True, today’s scientists know a few things he didn’t: the South Pole
isn’t at the water’s edge but far inland; sharks don’t flip over
before attacking; giant squid sport ten tentacles not eight; sperm
whales don’t prey on their whalebone cousins. This notwithstanding,
Verne furnishes the most evocative portrayal of the ocean depths
before the arrival of Jacques Cousteau and technicolor film.

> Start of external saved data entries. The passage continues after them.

-- ===== LEMMAS AND PROOFS =====

-- ---- pvDivOut: the divide-out loop computes the p-adic valuation and cofactor ----

theorem pvDivOut_spec {p x : Nat} (hp : p.Prime) (hx : 1 ≤ x) :
    pvDivOut p x = (x / p ^ x.factorization p, x.factorization p) := by
  induction x using Nat.strong_induction_on with
  | _ x ih =>
    by_cases hd : p ∣ x
    · have hmod : x % p = 0 := Nat.dvd_iff_mod_eq_zero.mp hd
      rw [pvDivOut, dif_pos ⟨hp.two_le, hmod, hx⟩]
      have hxp : 1 ≤ x / p := (Nat.one_le_div_iff hp.pos).2 (Nat.le_of_dvd hx hd)
      rw [ih (x / p) (Nat.div_lt_self hx hp.one_lt) hxp]
      have hv : 0 < x.factorization p := hp.factorization_pos_of_dvd (by omega) hd
      have hfd : (x / p).factorization p = x.factorization p - 1 := by
        rw [Nat.factorization_div hd]
        simp [hp.factorization_self]
      rw [hfd]
      simp only [Prod.mk.injEq]
      refine ⟨?_, ?_⟩
      · show x / p / p ^ (x.factorization p - 1) = x / p ^ x.factorization p
        rw [Nat.div_div_eq_div_mul]
        congr 1
        rw [← pow_succ']
        congr 1
        omega
      · omega
    · rw [pvDivOut, dif_neg]
      · rw [Nat.factorization_eq_zero_of_not_dvd hd]
        simp
      · rintro ⟨-, hmod, -⟩
        exact hd (Nat.dvd_of_mod_eq_zero hmod)

theorem pvDivOut_fst_pos {p x : Nat} (hp : p.Prime) (hx : 1 ≤ x) : 1 ≤ (pvDivOut p x).1 := by
  rw [pvDivOut_spec hp hx]
  exact Nat.ordCompl_pos p (by omega)

theorem pvDivOut_not_dvd {p x : Nat} (hp : p.Prime) (hx : 1 ≤ x) : ¬ p ∣ (pvDivOut p x).1 := by
  rw [pvDivOut_spec hp hx]
  exact Nat.not_dvd_ordCompl hp (by omega)

theorem pvDivOut_fst_dvd {p x : Nat} (hp : p.Prime) (hx : 1 ≤ x) : (pvDivOut p x).1 ∣ x := by
  rw [pvDivOut_spec hp hx]
  exact Nat.ordCompl_dvd x p

-- ---- factor groups: the ascending (prime, multiplicity) decomposition both loops follow ----

def pvFG (x : Nat) : List (Nat × Nat) :=
  if _h : 1 < x then
    (x.minFac, (pvDivOut x.minFac x).2) :: pvFG (pvDivOut x.minFac x).1
  else []
termination_by x
decreasing_by
  exact pvDivOut_fst_lt (Nat.minFac_prime (by omega)).two_le (by omega)
    (Nat.dvd_iff_mod_eq_zero.mp (Nat.minFac_dvd x))

theorem pvFG_nil {x : Nat} (h : x ≤ 1) : pvFG x = [] := by
  rw [pvFG, dif_neg (by omega)]

theorem pvFG_cons {x : Nat} (h : 1 < x) :
    pvFG x = (x.minFac, x.factorization x.minFac) ::
      pvFG (x / x.minFac ^ x.factorization x.minFac) := by
  rw [pvFG, dif_pos h, pvDivOut_spec (Nat.minFac_prime (by omega)) (by omega)]

theorem pvFG_mem {x : Nat} (hx : 1 ≤ x) {u : Nat × Nat} (hu : u ∈ pvFG x) :
    u.1.Prime ∧ u.1 ∣ x ∧ 1 ≤ u.2 := by
  induction x using Nat.strong_induction_on with
  | _ x ih =>
    by_cases h : 1 < x
    · have hp : x.minFac.Prime := Nat.minFac_prime (by omega)
      rw [pvFG, dif_pos h] at hu
      rcases List.mem_cons.1 hu with h1 | h1
      · subst h1
        refine ⟨hp, Nat.minFac_dvd x, ?_⟩
        have := pvDivOut_spec hp (by omega : 1 ≤ x)
        rw [this]
        exact hp.factorization_pos_of_dvd (by omega) (Nat.minFac_dvd x)
      · have hlt := pvDivOut_fst_lt hp.two_le (by omega : 1 ≤ x)
          (Nat.dvd_iff_mod_eq_zero.mp (Nat.minFac_dvd x))
        have hpos := pvDivOut_fst_pos hp (by omega : 1 ≤ x)
        have := ih _ hlt hpos h1
        exact ⟨this.1, this.2.1.trans (pvDivOut_fst_dvd hp (by omega)), this.2.2⟩
    · rw [pvFG_nil (by omega)] at hu
      simp at hu

-- ---- bit tricks: (x & -x).bit_length() - 1 is the 2-adic valuation ----

theorem pv_and_bit (y z : Nat) (b c : Bool) :
    (2 * y + b.toNat) &&& (2 * z + c.toNat) = 2 * (y &&& z) + (b && c).toNat := by
  have h := Nat.bitwise_bit (f := and) rfl b y c z
  simp only [Nat.bit, HAnd.hAnd, AndOp.and, Nat.land] at h ⊢
  cases b <;> cases c <;> simpa [Bool.toNat, mul_comm, Nat.add_comm] using h

theorem pv_odd_and_pred {a : Nat} (h : a % 2 = 1) : a &&& (a - 1) = a - 1 := by
  have ha : a = 2 * (a / 2) + (true : Bool).toNat := by simp [Bool.toNat]; omega
  have hb : a - 1 = 2 * (a / 2) + (false : Bool).toNat := by simp [Bool.toNat]; omega
  calc a &&& (a - 1) = (2 * (a / 2) + (true : Bool).toNat) &&& (2 * (a / 2) + (false : Bool).toNat) := by
        rw [← ha, ← hb]
    _ = 2 * (a / 2 &&& a / 2) + ((true : Bool) && false).toNat := pv_and_bit _ _ _ _
    _ = a - 1 := by simp [Nat.and_self, Bool.toNat]; omega

theorem pv_lowbit (v a : Nat) (ha : a % 2 = 1) :
    (2 ^ v * a) &&& (2 ^ v * a - 1) = 2 ^ v * a - 2 ^ v := by
  induction v with
  | zero => simpa using pv_odd_and_pred ha
  | succ v ihv =>
    have ha1 : 1 ≤ a := by omega
    have h5 : 2 ^ (v + 1) * a = 2 * (2 ^ v * a) := by ring
    have h6 : (2 : Nat) ^ (v + 1) = 2 * 2 ^ v := by ring
    have h4 : 2 ^ v ≤ 2 ^ v * a := Nat.le_mul_of_pos_right _ (by omega)
    have hpos : 1 ≤ 2 ^ v * a := Nat.one_le_iff_ne_zero.2 (by positivity)
    have h1 : 2 ^ (v + 1) * a = 2 * (2 ^ v * a) + (false : Bool).toNat := by
      simp only [Bool.toNat_false, Nat.add_zero]; ring
    have h2 : 2 ^ (v + 1) * a - 1 = 2 * (2 ^ v * a - 1) + (true : Bool).toNat := by
      simp only [Bool.toNat_true]; omega
    calc 2 ^ (v + 1) * a &&& (2 ^ (v + 1) * a - 1)
        = (2 * (2 ^ v * a) + (false : Bool).toNat) &&& (2 * (2 ^ v * a - 1) + (true : Bool).toNat) := by
          rw [← h1, ← h2]
      _ = 2 * ((2 ^ v * a) &&& (2 ^ v * a - 1)) + ((false : Bool) && true).toNat := pv_and_bit _ _ _ _
      _ = 2 ^ (v + 1) * a - 2 ^ (v + 1) := by
          rw [ihv]
          simp only [Bool.false_and, Bool.toNat_false]
          clear h1 h2
          omega

theorem pv_sub_and_pred {x : Nat} (hx : 0 < x) :
    x - (x &&& (x - 1)) = 2 ^ x.factorization 2 := by
  have hself := Nat.ordProj_mul_ordCompl_eq_self x 2
  have hodd : (x / 2 ^ x.factorization 2) % 2 = 1 := by
    have := Nat.not_dvd_ordCompl Nat.prime_two (by omega : x ≠ 0)
    omega
  have hlow := pv_lowbit (x.factorization 2) (x / 2 ^ x.factorization 2) hodd
  rw [hself] at hlow
  rw [hlow]
  have hle : 2 ^ x.factorization 2 ≤ x := by
    conv_rhs => rw [← hself]
    have hpos := Nat.ordCompl_pos 2 (by omega : x ≠ 0)
    nlinarith
  exact Nat.sub_sub_self hle

theorem pv_band_neg {x : Nat} (hx : 0 < x) :
    PySem.Int.band (x : Int) (-(x : Int)) = ((2 ^ x.factorization 2 : Nat) : Int) := by
  have h1 : (0 : Int) ≤ (x : Int) := by positivity
  have h2 : ¬ ((0 : Int) ≤ -(x : Int)) := by omega
  simp only [PySem.Int.band, if_pos h1, if_neg h2]
  have h3 : (-(-(x : Int)) - 1).toNat = x - 1 := by omega
  have h4 : (x : Int).toNat = x := by omega
  rw [h3, h4, ← pv_sub_and_pred hx]

theorem pv_bitLength_two_pow (v : Nat) : PySem.Int.bitLength ((2 ^ v : Nat) : Int) = v + 1 := by
  induction v with
  | zero =>
    have := PySem.Int.bitLength_natCast (m := 1) (by omega)
    simpa [PySem.Int.bitLength_zero] using this
  | succ v ihv =>
    have h := PySem.Int.bitLength_natCast (m := 2 ^ (v + 1)) (by positivity)
    have h2 : (2 : Nat) ^ (v + 1) / 2 = 2 ^ v := by
      rw [pow_succ]
      omega
    rw [h, h2, ihv]

theorem pv_tz {x : Nat} (hx : 0 < x) :
    PySem.Int.bitLength (PySem.Int.band (x : Int) (-(x : Int))) - 1 = x.factorization 2 := by
  rw [pv_band_neg hx, pv_bitLength_two_pow]
  omega

-- ---- parity bookkeeping: the two flip conditions agree ----

theorem pv_parity_flip (a b : Nat) : ((a ^^^ b) &&& 1 ≠ 0) ↔ (b &&& 1 ≠ a &&& 1) := by
  rw [Nat.and_xor_distrib_right]
  have ha := Nat.and_one_is_mod a
  have hb := Nat.and_one_is_mod b
  have ha2 : a % 2 = 0 ∨ a % 2 = 1 := by omega
  have hb2 : b % 2 = 0 ∨ b % 2 = 1 := by omega
  rcases ha2 with h | h <;> rcases hb2 with h' | h' <;> simp [ha, hb, h, h']

-- ---- canonical update functions (what one (p, e) factor group does to each state) ----

-- the pair state shared by both loops: (exps dict, parity accumulator)
def pvUpdOdd (s : PySem.Dict Nat Nat × Nat) (u : Nat × Nat) : PySem.Dict Nat Nat × Nat :=
  if pvAIsRelevant u.1 then pvUpd u.1 u.2 s.1 s.2 else s

def pvUpdB (s : PySem.Dict Nat Nat × Nat) (u : Nat × Nat) : PySem.Dict Nat Nat × Nat :=
  if pvBIsRelevant u.1 then pvUpd u.1 u.2 s.1 s.2 else s

-- A's full per-k dict state: (exps, global_par, exp2, par2)
def pvUpdA (s : PySem.Dict Nat Nat × Nat × Nat × Nat) (u : Nat × Nat) :
    PySem.Dict Nat Nat × Nat × Nat × Nat :=
  if u.1 = 2 then
    let exp2_new := s.2.2.1 + u.2
    let par2_new := PySem.Int.bitCount (exp2_new : Int) &&& 1
    (s.1, (if par2_new ≠ s.2.2.2 then s.2.1 ^^^ 1 else s.2.1), exp2_new, par2_new)
  else
    let t := pvUpdOdd (s.1, s.2.1) u
    (t.1, t.2, s.2.2.1, s.2.2.2)

theorem pv_foldl_pvUpdA_no_two (l : List (Nat × Nat)) (h : ∀ u ∈ l, u.1 ≠ 2)
    (E : PySem.Dict Nat Nat) (g e2 p2 : Nat) :
    l.foldl pvUpdA (E, g, e2, p2) =
      ((l.foldl pvUpdOdd (E, g)).1, (l.foldl pvUpdOdd (E, g)).2, e2, p2) := by
  induction l generalizing E g with
  | nil => rfl
  | cons u l ihl =>
    simp only [List.foldl_cons]
    have hu : u.1 ≠ 2 := h u (List.mem_cons_self ..)
    rw [pvUpdA, if_neg hu]
    exact ihl (fun v hv => h v (List.mem_cons_of_mem _ hv)) _ _

-- ---- A's trial-division loop, with the trailing leftover test, follows the factor groups ----

theorem pvATrial_eq (d x : Nat) (E : PySem.Dict Nat Nat) (gpar : Nat) :
    x % 2 = 1 → 3 ≤ d → d % 2 = 1 → (∀ q : Nat, q.Prime → q ∣ x → d ≤ q) →
    (if 1 < (pvATrial d x E gpar).1 ∧ pvAIsRelevant (pvATrial d x E gpar).1
     then pvUpd (pvATrial d x E gpar).1 1 (pvATrial d x E gpar).2.1 (pvATrial d x E gpar).2.2
     else ((pvATrial d x E gpar).2.1, (pvATrial d x E gpar).2.2))
      = (pvFG x).foldl pvUpdOdd (E, gpar) := by
  fun_induction pvATrial d x E gpar with
  | case1 d x E gpar hdx hmod r s ih =>
    intro hodd hd3 hdo hmin
    have hx1 : 1 ≤ x := by nlinarith
    have hx9 : 9 ≤ x := by nlinarith
    have hdvd : d ∣ x := Nat.dvd_of_mod_eq_zero hmod
    have hdprime : d.Prime := by
      rw [Nat.prime_def_minFac]
      refine ⟨by omega, ?_⟩
      have h1 := Nat.minFac_le (show 0 < d by omega)
      have h2 := hmin d.minFac (Nat.minFac_prime (by omega)) ((Nat.minFac_dvd d).trans hdvd)
      omega
    have hdminfac : d = x.minFac := by
      have h1 := Nat.minFac_le_of_dvd hdprime.two_le hdvd
      have h2 := hmin x.minFac (Nat.minFac_prime (by omega)) (Nat.minFac_dvd x)
      omega
    have hx'odd : (pvDivOut d x).1 % 2 = 1 := by
      have hdvd' : (pvDivOut d x).1 ∣ x := pvDivOut_fst_dvd hdprime hx1
      have h2x : ¬ 2 ∣ x := by omega
      have : ¬ 2 ∣ (pvDivOut d x).1 := fun hh => h2x (hh.trans hdvd')
      omega
    have hmin' : ∀ q : Nat, q.Prime → q ∣ (pvDivOut d x).1 → d + 2 ≤ q := by
      intro q hq hqd
      have hqx : q ∣ x := hqd.trans (pvDivOut_fst_dvd hdprime hx1)
      have h1 := hmin q hq hqx
      have h2 : q ≠ d := fun he => (pvDivOut_not_dvd hdprime hx1) (he ▸ hqd)
      rcases hq.eq_two_or_odd with h3 | h3 <;> omega
    have hrec := ih hx'odd (by omega) (by omega) hmin'
    rw [pvFG, dif_pos (show 1 < x by nlinarith), ← hdminfac]
    simp only [List.foldl_cons]
    exact hrec
  | case2 d x E gpar hdx hmod ih =>
    intro hodd hd3 hdo hmin
    have hndvd : ¬ d ∣ x := fun hh => hmod (Nat.dvd_iff_mod_eq_zero.mp hh)
    refine ih hodd (by omega) (by omega) ?_
    intro q hq hqx
    have h1 := hmin q hq hqx
    have h2 : q ≠ d := fun he => hndvd (he ▸ hqx)
    rcases hq.eq_two_or_odd with h3 | h3 <;> omega
  | case3 d x E gpar hdx =>
    intro hodd hd3 hdo hmin
    by_cases h1 : 1 < x
    · have hxprime : x.Prime := by
        by_contra hnp
        have hsq := Nat.minFac_sq_le_self (show 0 < x by omega) hnp
        have h2 := hmin x.minFac (Nat.minFac_prime (by omega)) (Nat.minFac_dvd x)
        have h3 : d * d ≤ x.minFac * x.minFac := Nat.mul_le_mul h2 h2
        have hps : x.minFac ^ 2 = x.minFac * x.minFac := sq x.minFac
        omega
      have hmf : x.minFac = x := Nat.Prime.minFac_eq hxprime
      have hfact : x.factorization x.minFac = 1 := by
        rw [hmf, hxprime.factorization_self]
      rw [pvFG_cons h1, hfact, hmf]
      have hdiv1 : x / x ^ 1 = 1 := by
        simp [Nat.div_self (show 0 < x by omega)]
      rw [hdiv1, pvFG_nil (by omega)]
      simp only [List.foldl_cons, List.foldl_nil]
      unfold pvUpdOdd
      by_cases hrel : pvAIsRelevant x = true
      · rw [if_pos ⟨h1, hrel⟩]
        simp only [hrel, if_pos]
      · rw [if_neg (fun hc => hrel hc.2)]
        simp only [hrel]
        rfl
    · rw [pvFG_nil (by omega), if_neg (fun hc => absurd hc.1 (by omega))]
      rfl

Lastly the book has stature as a novel of character. Even the
supporting cast is shrewdly drawn: Professor Aronnax, the career
scientist caught in an ethical conflict; Conseil, the compulsive
classifier who supplies humorous tag lines for Verne’s fast facts; the
harpooner Ned Land, a creature of constant appetites, man as heroic
animal.
But much of the novel’s brooding power comes from Captain
Nemo. Inventor, musician, Renaissance genius, he’s a trail-blazing
creation, the prototype not only for countless renegade scientists in
popular fiction, but even for such varied figures as Sherlock Holmes
or Wolf Larsen. However, Verne gives his hero’s brilliance and
benevolence a dark underside—the man’s obsessive hate for his old
enemy. This compulsion leads Nemo into ugly contradictions: he’s a
fighter for freedom, yet all who board his ship are imprisoned there
for good; he works to save lives, both human and animal, yet he
himself creates a holocaust; he detests imperialism, yet he lays
personal claim to the South Pole. And in this last action he falls
into the classic sin of Pride. He’s swiftly punished. The Nautilus
nearly perishes in the Antarctic and Nemo sinks into a growing
depression.
Like Shakespeare’s King Lear he courts death and madness in a great
storm, then commits mass murder, collapses in catatonic paralysis, and
suicidally runs his ship into the ocean’s most dangerous
whirlpool. Hate swallows him whole.
For many, then, this book has been a source of fascination, surely one
of the most influential novels ever written, an inspiration for such
scientists and discoverers as engineer Simon Lake, oceanographer
William Beebe, polar traveler Sir Ernest Shackleton. Likewise
Dr. Robert D. Ballard, finder of the sunken Titanic, confesses that
this was his favorite book as a teenager, and Cousteau himself, most
renowned of marine explorers, called it his shipboard bible.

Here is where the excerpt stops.